• **About this task**
In the records below, the line with "(word.toList.foldl pvToggle PySem.Set.empty).length" opens the range and the line with "split_ifs with hpar" closes it; print that range exactly and nothing else.

##### Dataset records

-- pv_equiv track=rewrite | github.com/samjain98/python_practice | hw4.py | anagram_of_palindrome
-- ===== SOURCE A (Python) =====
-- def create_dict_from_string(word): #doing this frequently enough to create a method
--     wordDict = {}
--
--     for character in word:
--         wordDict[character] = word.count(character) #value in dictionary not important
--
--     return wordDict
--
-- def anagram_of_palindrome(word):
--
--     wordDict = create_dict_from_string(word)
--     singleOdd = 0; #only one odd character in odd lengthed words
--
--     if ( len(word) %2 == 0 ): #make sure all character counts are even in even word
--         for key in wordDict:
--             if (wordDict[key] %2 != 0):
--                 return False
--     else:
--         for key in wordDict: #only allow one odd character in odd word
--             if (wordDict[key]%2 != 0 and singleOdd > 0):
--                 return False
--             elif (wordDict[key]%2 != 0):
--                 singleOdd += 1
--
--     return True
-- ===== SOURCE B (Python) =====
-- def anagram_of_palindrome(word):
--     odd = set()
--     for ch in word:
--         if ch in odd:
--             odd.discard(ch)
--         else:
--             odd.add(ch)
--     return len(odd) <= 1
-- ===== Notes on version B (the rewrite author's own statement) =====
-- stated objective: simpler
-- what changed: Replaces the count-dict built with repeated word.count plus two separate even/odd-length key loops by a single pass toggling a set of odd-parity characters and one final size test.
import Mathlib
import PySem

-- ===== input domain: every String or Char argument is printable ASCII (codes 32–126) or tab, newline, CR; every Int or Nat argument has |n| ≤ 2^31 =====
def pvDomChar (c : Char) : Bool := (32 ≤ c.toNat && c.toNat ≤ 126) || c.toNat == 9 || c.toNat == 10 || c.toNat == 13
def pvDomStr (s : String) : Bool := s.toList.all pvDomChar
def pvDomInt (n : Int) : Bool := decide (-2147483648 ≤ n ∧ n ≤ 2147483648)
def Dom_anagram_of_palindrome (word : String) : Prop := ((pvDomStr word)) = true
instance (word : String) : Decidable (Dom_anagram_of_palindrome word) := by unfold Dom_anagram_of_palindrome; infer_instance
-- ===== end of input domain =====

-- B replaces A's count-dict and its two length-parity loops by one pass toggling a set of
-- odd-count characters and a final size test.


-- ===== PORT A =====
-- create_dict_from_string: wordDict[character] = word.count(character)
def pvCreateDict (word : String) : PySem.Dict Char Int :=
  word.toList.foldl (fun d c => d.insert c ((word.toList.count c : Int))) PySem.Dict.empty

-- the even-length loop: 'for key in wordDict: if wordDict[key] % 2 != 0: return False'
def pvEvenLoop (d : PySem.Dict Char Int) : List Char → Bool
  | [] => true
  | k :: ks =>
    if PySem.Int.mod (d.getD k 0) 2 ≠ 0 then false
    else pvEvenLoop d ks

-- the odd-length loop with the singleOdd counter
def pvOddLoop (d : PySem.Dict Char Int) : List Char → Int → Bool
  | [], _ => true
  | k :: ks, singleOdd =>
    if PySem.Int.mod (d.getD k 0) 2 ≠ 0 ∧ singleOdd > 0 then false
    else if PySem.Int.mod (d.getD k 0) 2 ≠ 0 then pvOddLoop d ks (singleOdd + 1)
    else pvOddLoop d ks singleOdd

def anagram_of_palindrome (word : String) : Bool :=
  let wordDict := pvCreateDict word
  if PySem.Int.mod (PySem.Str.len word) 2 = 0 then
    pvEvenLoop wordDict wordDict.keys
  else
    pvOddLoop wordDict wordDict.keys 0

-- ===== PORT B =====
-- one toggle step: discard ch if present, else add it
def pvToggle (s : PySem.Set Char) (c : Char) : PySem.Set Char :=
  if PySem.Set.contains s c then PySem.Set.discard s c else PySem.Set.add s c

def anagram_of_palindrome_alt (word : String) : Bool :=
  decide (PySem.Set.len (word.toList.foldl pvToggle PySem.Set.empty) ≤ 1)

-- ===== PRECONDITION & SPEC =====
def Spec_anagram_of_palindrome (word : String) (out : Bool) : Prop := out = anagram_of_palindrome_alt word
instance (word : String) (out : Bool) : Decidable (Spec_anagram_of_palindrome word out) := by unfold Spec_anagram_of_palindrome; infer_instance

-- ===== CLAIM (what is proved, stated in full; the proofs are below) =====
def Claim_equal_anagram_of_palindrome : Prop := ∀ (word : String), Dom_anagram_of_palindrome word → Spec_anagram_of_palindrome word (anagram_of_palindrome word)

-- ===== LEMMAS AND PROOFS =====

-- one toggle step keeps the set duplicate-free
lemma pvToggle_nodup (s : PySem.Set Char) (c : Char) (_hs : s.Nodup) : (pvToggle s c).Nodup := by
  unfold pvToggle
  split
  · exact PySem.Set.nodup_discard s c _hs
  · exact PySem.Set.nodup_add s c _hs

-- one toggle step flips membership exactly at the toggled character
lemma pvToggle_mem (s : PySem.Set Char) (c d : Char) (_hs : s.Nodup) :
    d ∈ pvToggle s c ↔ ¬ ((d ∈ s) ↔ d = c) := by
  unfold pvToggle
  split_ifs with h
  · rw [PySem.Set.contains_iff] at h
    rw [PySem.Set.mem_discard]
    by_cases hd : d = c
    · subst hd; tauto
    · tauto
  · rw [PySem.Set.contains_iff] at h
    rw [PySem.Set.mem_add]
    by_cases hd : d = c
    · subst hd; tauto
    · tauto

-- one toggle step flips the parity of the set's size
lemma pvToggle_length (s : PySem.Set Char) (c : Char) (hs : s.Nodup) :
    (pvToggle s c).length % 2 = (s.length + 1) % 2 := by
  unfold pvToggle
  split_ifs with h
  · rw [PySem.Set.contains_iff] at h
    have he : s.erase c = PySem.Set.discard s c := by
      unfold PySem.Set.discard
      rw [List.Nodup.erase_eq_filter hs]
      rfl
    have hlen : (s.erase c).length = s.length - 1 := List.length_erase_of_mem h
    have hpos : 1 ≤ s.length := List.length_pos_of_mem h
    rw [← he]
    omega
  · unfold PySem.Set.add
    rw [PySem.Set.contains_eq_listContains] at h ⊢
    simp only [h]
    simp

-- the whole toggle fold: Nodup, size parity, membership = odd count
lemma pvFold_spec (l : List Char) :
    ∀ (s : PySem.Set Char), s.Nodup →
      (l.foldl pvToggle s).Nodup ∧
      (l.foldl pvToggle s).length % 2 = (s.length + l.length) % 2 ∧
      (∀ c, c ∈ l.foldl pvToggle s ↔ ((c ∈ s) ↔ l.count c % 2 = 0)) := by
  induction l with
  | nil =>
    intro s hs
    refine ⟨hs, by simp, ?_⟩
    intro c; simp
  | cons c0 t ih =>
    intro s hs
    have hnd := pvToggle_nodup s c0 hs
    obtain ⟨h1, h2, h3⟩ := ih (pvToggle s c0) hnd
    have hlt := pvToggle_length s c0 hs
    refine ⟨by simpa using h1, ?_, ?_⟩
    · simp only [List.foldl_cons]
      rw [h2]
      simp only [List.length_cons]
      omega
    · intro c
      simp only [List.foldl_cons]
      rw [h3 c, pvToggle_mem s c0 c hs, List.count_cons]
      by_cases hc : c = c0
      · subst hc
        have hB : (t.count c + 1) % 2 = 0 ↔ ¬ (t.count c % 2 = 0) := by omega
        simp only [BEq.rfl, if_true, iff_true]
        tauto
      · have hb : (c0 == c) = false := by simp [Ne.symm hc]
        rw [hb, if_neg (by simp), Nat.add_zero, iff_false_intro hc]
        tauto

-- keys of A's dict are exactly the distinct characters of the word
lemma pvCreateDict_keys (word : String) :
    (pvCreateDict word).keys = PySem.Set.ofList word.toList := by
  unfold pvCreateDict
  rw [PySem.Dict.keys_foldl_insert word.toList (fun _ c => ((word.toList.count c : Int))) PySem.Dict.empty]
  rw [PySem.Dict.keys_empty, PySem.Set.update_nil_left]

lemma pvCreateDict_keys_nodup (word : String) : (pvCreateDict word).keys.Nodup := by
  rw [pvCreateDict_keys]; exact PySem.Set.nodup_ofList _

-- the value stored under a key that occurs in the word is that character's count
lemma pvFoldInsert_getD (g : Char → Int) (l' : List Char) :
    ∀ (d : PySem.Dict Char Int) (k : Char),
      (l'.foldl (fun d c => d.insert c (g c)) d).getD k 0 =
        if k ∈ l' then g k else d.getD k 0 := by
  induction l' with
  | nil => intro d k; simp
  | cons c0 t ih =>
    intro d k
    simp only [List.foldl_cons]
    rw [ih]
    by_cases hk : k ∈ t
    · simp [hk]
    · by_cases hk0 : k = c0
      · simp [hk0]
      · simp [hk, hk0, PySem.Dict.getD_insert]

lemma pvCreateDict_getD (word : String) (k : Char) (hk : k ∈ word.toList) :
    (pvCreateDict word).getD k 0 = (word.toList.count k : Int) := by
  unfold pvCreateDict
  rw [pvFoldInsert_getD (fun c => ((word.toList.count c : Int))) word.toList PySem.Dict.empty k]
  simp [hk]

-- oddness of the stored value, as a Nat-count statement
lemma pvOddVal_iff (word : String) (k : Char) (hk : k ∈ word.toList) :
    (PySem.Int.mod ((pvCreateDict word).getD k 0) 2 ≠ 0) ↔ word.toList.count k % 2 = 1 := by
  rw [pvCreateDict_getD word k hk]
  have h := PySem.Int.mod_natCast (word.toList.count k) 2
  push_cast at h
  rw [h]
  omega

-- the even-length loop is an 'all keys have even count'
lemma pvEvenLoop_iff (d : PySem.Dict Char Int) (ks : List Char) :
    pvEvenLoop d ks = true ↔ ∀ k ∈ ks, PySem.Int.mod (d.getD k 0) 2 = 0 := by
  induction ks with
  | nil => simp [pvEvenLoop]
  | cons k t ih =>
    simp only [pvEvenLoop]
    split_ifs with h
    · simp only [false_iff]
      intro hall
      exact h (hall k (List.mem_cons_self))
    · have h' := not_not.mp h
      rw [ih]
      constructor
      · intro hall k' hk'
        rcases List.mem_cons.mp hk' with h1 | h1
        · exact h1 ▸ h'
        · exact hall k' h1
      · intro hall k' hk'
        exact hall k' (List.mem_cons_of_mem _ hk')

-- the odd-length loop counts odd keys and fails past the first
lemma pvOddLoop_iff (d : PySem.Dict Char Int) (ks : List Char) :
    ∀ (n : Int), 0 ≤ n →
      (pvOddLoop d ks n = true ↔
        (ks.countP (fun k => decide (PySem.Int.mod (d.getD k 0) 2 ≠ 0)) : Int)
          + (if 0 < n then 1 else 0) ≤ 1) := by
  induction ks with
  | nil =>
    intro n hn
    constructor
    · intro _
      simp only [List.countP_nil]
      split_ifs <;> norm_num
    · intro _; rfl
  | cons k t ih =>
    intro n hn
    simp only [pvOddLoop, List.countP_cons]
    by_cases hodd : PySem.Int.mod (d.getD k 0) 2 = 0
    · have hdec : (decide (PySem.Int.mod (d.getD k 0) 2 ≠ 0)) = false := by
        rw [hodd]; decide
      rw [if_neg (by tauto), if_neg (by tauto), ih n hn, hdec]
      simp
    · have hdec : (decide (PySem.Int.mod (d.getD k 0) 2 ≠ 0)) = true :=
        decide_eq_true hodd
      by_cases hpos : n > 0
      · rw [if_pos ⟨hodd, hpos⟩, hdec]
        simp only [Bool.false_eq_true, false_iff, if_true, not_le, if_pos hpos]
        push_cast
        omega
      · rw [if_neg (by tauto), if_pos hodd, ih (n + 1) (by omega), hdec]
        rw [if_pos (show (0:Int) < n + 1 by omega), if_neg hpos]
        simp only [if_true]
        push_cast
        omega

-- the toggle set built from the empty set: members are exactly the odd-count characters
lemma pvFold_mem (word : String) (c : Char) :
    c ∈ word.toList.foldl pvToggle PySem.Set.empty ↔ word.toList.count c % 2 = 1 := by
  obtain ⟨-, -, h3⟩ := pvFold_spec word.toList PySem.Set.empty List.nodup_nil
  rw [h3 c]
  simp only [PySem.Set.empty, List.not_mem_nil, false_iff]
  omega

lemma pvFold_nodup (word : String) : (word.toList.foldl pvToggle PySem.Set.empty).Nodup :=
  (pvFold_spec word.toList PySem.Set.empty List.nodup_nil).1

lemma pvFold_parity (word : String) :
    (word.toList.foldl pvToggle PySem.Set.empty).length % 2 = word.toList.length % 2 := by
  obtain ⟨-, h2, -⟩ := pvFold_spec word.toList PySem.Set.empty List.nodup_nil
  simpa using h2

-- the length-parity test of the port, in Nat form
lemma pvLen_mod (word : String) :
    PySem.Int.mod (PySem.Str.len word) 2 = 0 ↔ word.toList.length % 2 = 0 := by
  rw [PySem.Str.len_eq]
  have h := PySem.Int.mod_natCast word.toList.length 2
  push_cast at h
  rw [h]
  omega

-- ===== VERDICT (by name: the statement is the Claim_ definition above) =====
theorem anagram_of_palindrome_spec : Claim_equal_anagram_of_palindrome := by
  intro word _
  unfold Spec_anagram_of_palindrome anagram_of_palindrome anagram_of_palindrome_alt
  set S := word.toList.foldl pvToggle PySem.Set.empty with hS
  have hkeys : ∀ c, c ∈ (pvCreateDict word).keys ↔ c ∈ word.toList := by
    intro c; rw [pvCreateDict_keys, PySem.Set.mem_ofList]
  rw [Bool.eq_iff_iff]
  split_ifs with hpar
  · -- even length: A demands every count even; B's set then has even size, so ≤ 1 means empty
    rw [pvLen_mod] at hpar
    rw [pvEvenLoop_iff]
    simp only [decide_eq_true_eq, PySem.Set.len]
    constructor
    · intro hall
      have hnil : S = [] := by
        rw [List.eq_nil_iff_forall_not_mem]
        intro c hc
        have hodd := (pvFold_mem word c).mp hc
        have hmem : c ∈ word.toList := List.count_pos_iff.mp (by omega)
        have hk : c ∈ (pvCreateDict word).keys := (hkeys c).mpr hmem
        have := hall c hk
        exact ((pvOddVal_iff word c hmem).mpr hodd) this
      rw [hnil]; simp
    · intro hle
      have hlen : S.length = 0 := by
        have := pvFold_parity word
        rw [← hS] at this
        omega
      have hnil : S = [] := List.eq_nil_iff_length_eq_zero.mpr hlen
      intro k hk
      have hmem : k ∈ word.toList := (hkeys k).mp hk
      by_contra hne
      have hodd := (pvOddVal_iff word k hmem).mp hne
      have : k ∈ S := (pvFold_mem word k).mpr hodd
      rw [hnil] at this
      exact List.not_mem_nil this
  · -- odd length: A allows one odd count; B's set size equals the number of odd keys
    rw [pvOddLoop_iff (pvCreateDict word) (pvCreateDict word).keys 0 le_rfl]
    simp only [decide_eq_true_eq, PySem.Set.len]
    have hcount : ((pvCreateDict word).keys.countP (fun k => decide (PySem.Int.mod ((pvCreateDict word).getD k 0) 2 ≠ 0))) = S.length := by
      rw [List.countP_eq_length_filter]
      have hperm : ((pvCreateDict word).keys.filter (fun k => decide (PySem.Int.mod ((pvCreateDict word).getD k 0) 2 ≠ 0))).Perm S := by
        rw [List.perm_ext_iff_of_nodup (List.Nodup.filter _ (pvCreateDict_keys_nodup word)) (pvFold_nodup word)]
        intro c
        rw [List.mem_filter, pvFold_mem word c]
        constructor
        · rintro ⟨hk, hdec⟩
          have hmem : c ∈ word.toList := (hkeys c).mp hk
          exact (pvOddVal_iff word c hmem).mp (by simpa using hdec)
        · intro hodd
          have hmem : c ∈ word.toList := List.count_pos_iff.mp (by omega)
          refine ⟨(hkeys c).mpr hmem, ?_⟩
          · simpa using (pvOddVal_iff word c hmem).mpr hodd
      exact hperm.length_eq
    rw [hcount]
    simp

##########

• **Result below**
    (word.toList.foldl pvToggle PySem.Set.empty).length % 2 = word.toList.length % 2 := by
  obtain ⟨-, h2, -⟩ := pvFold_spec word.toList PySem.Set.empty List.nodup_nil
  simpa using h2

-- the length-parity test of the port, in Nat form
lemma pvLen_mod (word : String) :
    PySem.Int.mod (PySem.Str.len word) 2 = 0 ↔ word.toList.length % 2 = 0 := by
  rw [PySem.Str.len_eq]
  have h := PySem.Int.mod_natCast word.toList.length 2
  push_cast at h
  rw [h]
  omega

-- ===== VERDICT (by name: the statement is the Claim_ definition above) =====
theorem anagram_of_palindrome_spec : Claim_equal_anagram_of_palindrome := by
  intro word _
  unfold Spec_anagram_of_palindrome anagram_of_palindrome anagram_of_palindrome_alt
  set S := word.toList.foldl pvToggle PySem.Set.empty with hS
  have hkeys : ∀ c, c ∈ (pvCreateDict word).keys ↔ c ∈ word.toList := by
    intro c; rw [pvCreateDict_keys, PySem.Set.mem_ofList]
  rw [Bool.eq_iff_iff]
  split_ifs with hpar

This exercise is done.